UWB(超広帯域無線)、FDTD法、CAD、低歪み、高効率、広帯域、超広帯域アンテナ、フィルタ、バラン、群遅延補償器、量子細線、ナノ構造、HBT

研究概要

次世代ワイヤレス情報通信のハードウェア技術を研究開発

4G(第4世代)携帯電話やUWB(超広帯域無線)などの次世代ワイヤレス情報通信を実現するために、当研究室では、RFフロントエンドモジュールの高効率化、低歪み化、超広帯域化を極限まで追究し、新技術を開発している。
これらの研究開発のベースとなるデバイス回路解析技術として、FDTD(有限差分時間領域)法を用いた3次元・電磁界/半導体デバイス統合解析技術の確立を目指している。この技術を用いこれまでに、長フィンガーHBT(ヘテロ接合バイポーラトランジスタ)のマイクロ波特性の統合シミュレーションならびに実験的検証を行い両者がよく一致していることを確認している。また非定常熱解析も併せて実施し、熱的メモリー効果を精密に再現できる多段熱等価回路を提案した。これにより熱等価回路がマイクロ波歪み特性へ与える影響を定量的に把握できるようになった。

高調波を制御できる回路形式

一方、当研究室ではこれまでに理論的に無限次までの高調波を個別に制御できる回路形式を提案しており、これによりマイクロ波増幅器の電力効率を90%以上に高めることができることをシミュレーションにより示している。AlGaN/GaN HEMTに対して本回路技術を適用し、1・9GHz帯で85%のドレーン効率、5・8GHz帯で80%のドレーン効率を実現しており、今後一層の高効率化を目指す。 低歪み化に関しては、 隣接チャネル漏洩電力の発生の原因を、奇数次非線形伝達関数の影響、電気的メモリー効果、熱的メモリー効果に分類し、ボルテラ級数展開法とハーモニックバランス法を駆使して最適解を導いた。
一例としては、W‐CDMA用HBT増幅器の隣接チャネル漏洩電力比の非対称性を改善する方法を提案し、従来12・6dBあった非対象性を3・57 dBまで低減し、隣接チャネル漏洩電力の絶対値自体も5・31 dB低減することに成功した。

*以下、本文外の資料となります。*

-- pv_equiv track=rewrite | github.com/clemensv/real-time-sources | snotel/snotel/snotel.py | parse_csv_response
-- ===== SOURCE A (Python) =====
-- from typing import Dict, List, Optional, Tuple
--
-- def parse_csv_response(csv_text: str) -> Tuple[List[str], List[List[str]]]:
--     """
--     Parse a SNOTEL CSV response.
--
--     Skips comment lines (starting with '#') and empty lines.
--     Returns the header row and data rows.
--
--     Args:
--         csv_text: The raw CSV text from the Report Generator.
--
--     Returns:
--         Tuple of (header_fields, list_of_data_rows).
--     """
--     headers: List[str] = []
--     rows: List[List[str]] = []
--
--     for line in csv_text.splitlines():
--         stripped = line.strip()
--         if not stripped or stripped.startswith('#'):
--             continue
--         fields = [f.strip() for f in stripped.split(',')]
--         if not headers:
--             headers = fields
--         else:
--             rows.append(fields)
--
--     return headers, rows
-- ===== SOURCE B (Python) =====
-- def parse_csv_response(csv_text: str):
--     """Parse a SNOTEL CSV response in two staged passes: an index scan locates
--     the header line, then a reverse-order sweep over the later lines builds the
--     data rows back-to-front."""
--     lines = csv_text.splitlines()
--     n = len(lines)
--     i = 0
--     while i < n:
--         s = lines[i].strip()
--         if s and not s.startswith('#'):
--             break
--         i += 1
--     if i == n:
--         return [], []
--     headers = [f.strip() for f in lines[i].strip().split(',')]
--     rows = []
--     for j in range(n - 1, i, -1):
--         s = lines[j].strip()
--         if s and not s.startswith('#'):
--             rows.append([f.strip() for f in s.split(',')])
--     rows.reverse()
--     return headers, rows
-- ===== Notes on version B (the rewrite author's own statement) =====
-- stated objective: alternative
-- what changed: Replaces A's single stateful loop with a headers-seen flag by two staged passes: an index while-loop that locates the header line, then a reverse-order sweep over the remaining lines that collects data rows back-to-front and reverses once at the end.
import Mathlib
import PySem

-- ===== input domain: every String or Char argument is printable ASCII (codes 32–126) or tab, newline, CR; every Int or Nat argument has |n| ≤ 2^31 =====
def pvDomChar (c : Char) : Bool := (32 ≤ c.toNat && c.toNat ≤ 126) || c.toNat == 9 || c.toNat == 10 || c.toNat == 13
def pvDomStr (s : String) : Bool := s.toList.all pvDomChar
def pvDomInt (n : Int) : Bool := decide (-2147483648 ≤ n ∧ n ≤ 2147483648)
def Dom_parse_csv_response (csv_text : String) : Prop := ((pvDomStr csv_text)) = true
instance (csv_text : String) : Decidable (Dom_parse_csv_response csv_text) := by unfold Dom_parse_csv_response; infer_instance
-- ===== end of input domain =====

-- B replaces A's single stateful loop (mutable headers-seen flag) by two staged
-- passes: locate the header line first, then sweep the later lines in reverse
-- order collecting data rows back-to-front.

-- ===== PORT A =====

-- '[f.strip() for f in stripped.split(',')]'; split? is none only for an empty
-- separator, so getD [] is never taken for the literal ","
def pvFields (stripped : String) : List String :=
  ((PySem.Str.split? stripped ",").getD []).map PySem.Str.strip

-- the body of A's for-loop, named so the proof lemmas can refer to it
def pvStepA (st : List String × List (List String)) (line : String) :
    List String × List (List String) :=
  let stripped := PySem.Str.strip line
  if stripped == "" || PySem.Str.startswith stripped "#" then st
  else
    let fields := pvFields stripped
    if st.1 == [] then (fields, st.2)
    else (st.1, st.2 ++ [fields])

def parse_csv_response (csv_text : String) : List String × List (List String) :=
  (PySem.Str.splitlines csv_text).foldl pvStepA ([], [])

-- ===== PORT B =====

-- Source B's 'while i < n: …' header search: the while loop advances an index past
-- skipped lines; structurally, it returns the first kept line (stripped, as
-- lines[i].strip()) together with the suffix after it, or none if i reaches n
def pvFindHdr : List String → Option (String × List String)
  | [] => none
  | l :: ls =>
    let s := PySem.Str.strip l
    if s == "" || PySem.Str.startswith s "#" then pvFindHdr ls else some (s, ls)

-- Source B's descending 'for j in range(n-1, i, -1)' with append, then reverse():
-- iterating the suffix after the header in reverse order, appending kept rows,
-- and reversing the accumulator once at the end
def pvRowsB (rest : List String) : List (List String) :=
  (rest.reverse.foldl
    (fun acc l =>
      if PySem.Str.strip l == "" || PySem.Str.startswith (PySem.Str.strip l) "#" then acc
      else acc ++ [pvFields (PySem.Str.strip l)])
    []).reverse

def parse_csv_response_alt (csv_text : String) : List String × List (List String) :=
  match pvFindHdr (PySem.Str.splitlines csv_text) with
  | none => ([], [])
  | some (s, rest) => (pvFields s, pvRowsB rest)

-- ===== PRECONDITION & SPEC =====
def Spec_parse_csv_response (csv_text : String) (out : List String × List (List String)) : Prop := out = parse_csv_response_alt csv_text
instance (csv_text : String) (out : List String × List (List String)) : Decidable (Spec_parse_csv_response csv_text out) := by unfold Spec_parse_csv_response; infer_instance

-- ===== CLAIM (what is proved, stated in full; the proofs are below) =====
def Claim_equal_parse_csv_response : Prop := ∀ (csv_text : String), Dom_parse_csv_response csv_text → Spec_parse_csv_response csv_text (parse_csv_response csv_text)

-- ===== LEMMAS AND PROOFS =====

-- canonical form both sides are reduced to: the kept lines' field rows, in order
def pvClean (lines : List String) : List (List String) :=
  ((lines.map PySem.Str.strip).filter
      (fun s => !(s == "" || PySem.Str.startswith s "#"))).map pvFields

lemma splitOn_go_ne_nil (sep : List Char) :
    ∀ (fuel : Nat) (l cur : List Char) (acc : List (List Char)),
      PySem.Chars.splitOn.go sep fuel l cur acc ≠ [] := by
  intro fuel
  induction fuel with
  | zero => intro l cur acc; cases l <;> simp [PySem.Chars.splitOn.go]
  | succ n ih =>
    intro l cur acc
    cases l with
    | nil => simp [PySem.Chars.splitOn.go]
    | cons c rest =>
      rw [PySem.Chars.splitOn.go]
      split_ifs with hp
      · exact ih _ _ _
      · exact ih _ _ _

lemma pvFields_ne_nil (s : String) : pvFields s ≠ [] := by
  unfold pvFields
  simp [PySem.Str.split?, PySem.Chars.split?, PySem.Chars.splitOn]
  exact splitOn_go_ne_nil _ _ _ _ _

lemma pvClean_cons_skip (l : String) (ls : List String)
    (hc : (PySem.Str.strip l == "" || PySem.Str.startswith (PySem.Str.strip l) "#") = true) :
    pvClean (l :: ls) = pvClean ls := by
  simp only [pvClean, List.map_cons, List.filter_cons, hc, Bool.not_true]
  rfl

lemma pvClean_cons_keep (l : String) (ls : List String)
    (hc : (PySem.Str.strip l == "" || PySem.Str.startswith (PySem.Str.strip l) "#") = false) :
    pvClean (l :: ls) = pvFields (PySem.Str.strip l) :: pvClean ls := by
  simp only [pvClean, List.map_cons, List.filter_cons, hc, Bool.not_false, if_pos]

-- B's reverse sweep produces exactly the kept rows in order
lemma pvRowsB_eq_clean (rest : List String) : pvRowsB rest = pvClean rest := by
  unfold pvRowsB
  rw [List.foldl_reverse]
  induction rest with
  | nil => simp [pvClean]
  | cons l ls ih =>
    rw [List.foldr_cons]
    split_ifs with hc
    · rw [pvClean_cons_skip l ls (by simpa using hc), ← ih]
    · rw [List.reverse_append, List.reverse_singleton, List.singleton_append, ih,
        pvClean_cons_keep l ls (by simpa using hc)]

-- once A has a nonempty header, the rest of its loop appends exactly the kept rows
lemma foldA_nonempty (ls : List String) (h : List String) (rows : List (List String))
    (hh : h ≠ []) :
    ls.foldl pvStepA (h, rows) = (h, rows ++ pvClean ls) := by
  induction ls generalizing rows with
  | nil => simp [pvClean]
  | cons l ls ih =>
    have hb : (h == ([] : List String)) = false := by simpa using hh
    simp only [List.foldl_cons]
    by_cases hc : (PySem.Str.strip l == "" || PySem.Str.startswith (PySem.Str.strip l) "#") = true
    · have e1 : pvStepA (h, rows) l = (h, rows) := by
        simp only [pvStepA]; rw [if_pos hc]
      rw [e1, ih rows, pvClean_cons_skip l ls hc]
    · have hc' : (PySem.Str.strip l == "" || PySem.Str.startswith (PySem.Str.strip l) "#") = false :=
        by simpa using hc
      have e1 : pvStepA (h, rows) l = (h, rows ++ [pvFields (PySem.Str.strip l)]) := by
        simp only [pvStepA]; rw [if_neg hc, if_neg (by simp [hb])]
      rw [e1, ih _, pvClean_cons_keep l ls hc']
      simp

-- the whole of A's loop, from the empty state, equals B's two-stage result
lemma foldA_empty (ls : List String) :
    ls.foldl pvStepA ([], []) =
      (match pvFindHdr ls with
       | none => (([] : List String), ([] : List (List String)))
       | some (s, rest) => (pvFields s, pvClean rest)) := by
  induction ls with
  | nil => simp [pvFindHdr]
  | cons l ls ih =>
    simp only [List.foldl_cons]
    by_cases hc : (PySem.Str.strip l == "" || PySem.Str.startswith (PySem.Str.strip l) "#") = true
    · have e1 : pvStepA ([], []) l = ([], []) := by
        simp only [pvStepA]; rw [if_pos hc]
      have e2 : pvFindHdr (l :: ls) = pvFindHdr ls := by
        simp only [pvFindHdr]; rw [if_pos hc]
      rw [e1, ih, e2]
    · have e1 : pvStepA ([], []) l = (pvFields (PySem.Str.strip l), []) := by
        simp only [pvStepA]; rw [if_neg hc]; norm_num
      have e2 : pvFindHdr (l :: ls) = some (PySem.Str.strip l, ls) := by
        simp only [pvFindHdr]; rw [if_neg hc]
      rw [e1, foldA_nonempty ls _ [] (pvFields_ne_nil _), e2]
      simp

-- ===== VERDICT (by name: the statement is the Claim_ definition above) =====
theorem parse_csv_response_spec : Claim_equal_parse_csv_response := by
  intro csv_text _
  show parse_csv_response csv_text = parse_csv_response_alt csv_text
  rw [parse_csv_response, parse_csv_response_alt, foldA_empty]
  cases h : pvFindHdr (PySem.Str.splitlines csv_text) with
  | none => rfl
  | some p => cases p; simp [pvRowsB_eq_clean]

また熱メモリー効果歪みを電気的に補償する新方法を提案し実験で実証した。

UWBへの応用

UWB応用に関しては、インパルス方式信号発生InGaP/GaAs HBT MMIC、超広帯域送信用および受信用MMIC、復調回路、ブロードサイド4結合線路を用いた小型超広帯域帯域通過フィルタ、小型平面自己補対アンテナを提案し、3・1〜10・6GHz帯を用いたUWBへの応用が可能であることを示した。また、このようなUWB用部品が有する群遅延特性を補償する方法として、右手・左手系回路を用いた補償方法と、負性群遅延(NGD)回路を用いた補償方法とを提案し、MMICによる試作実証に成功している。

アドバンテージ

最新の設備が研究を支える

FDTD法による電磁界・半導体統合3次元解析CADシステムを中核に、マイクロ波半導体回路設計・レイアウト、無線システム設計などの最新鋭のCADと、それらの結果を検証する自動計測システムを備えている。これらのCADツールにはシュレーディンガー方程式の組み込みも可能で、量子効果のマイクロ波応用の検証も行える。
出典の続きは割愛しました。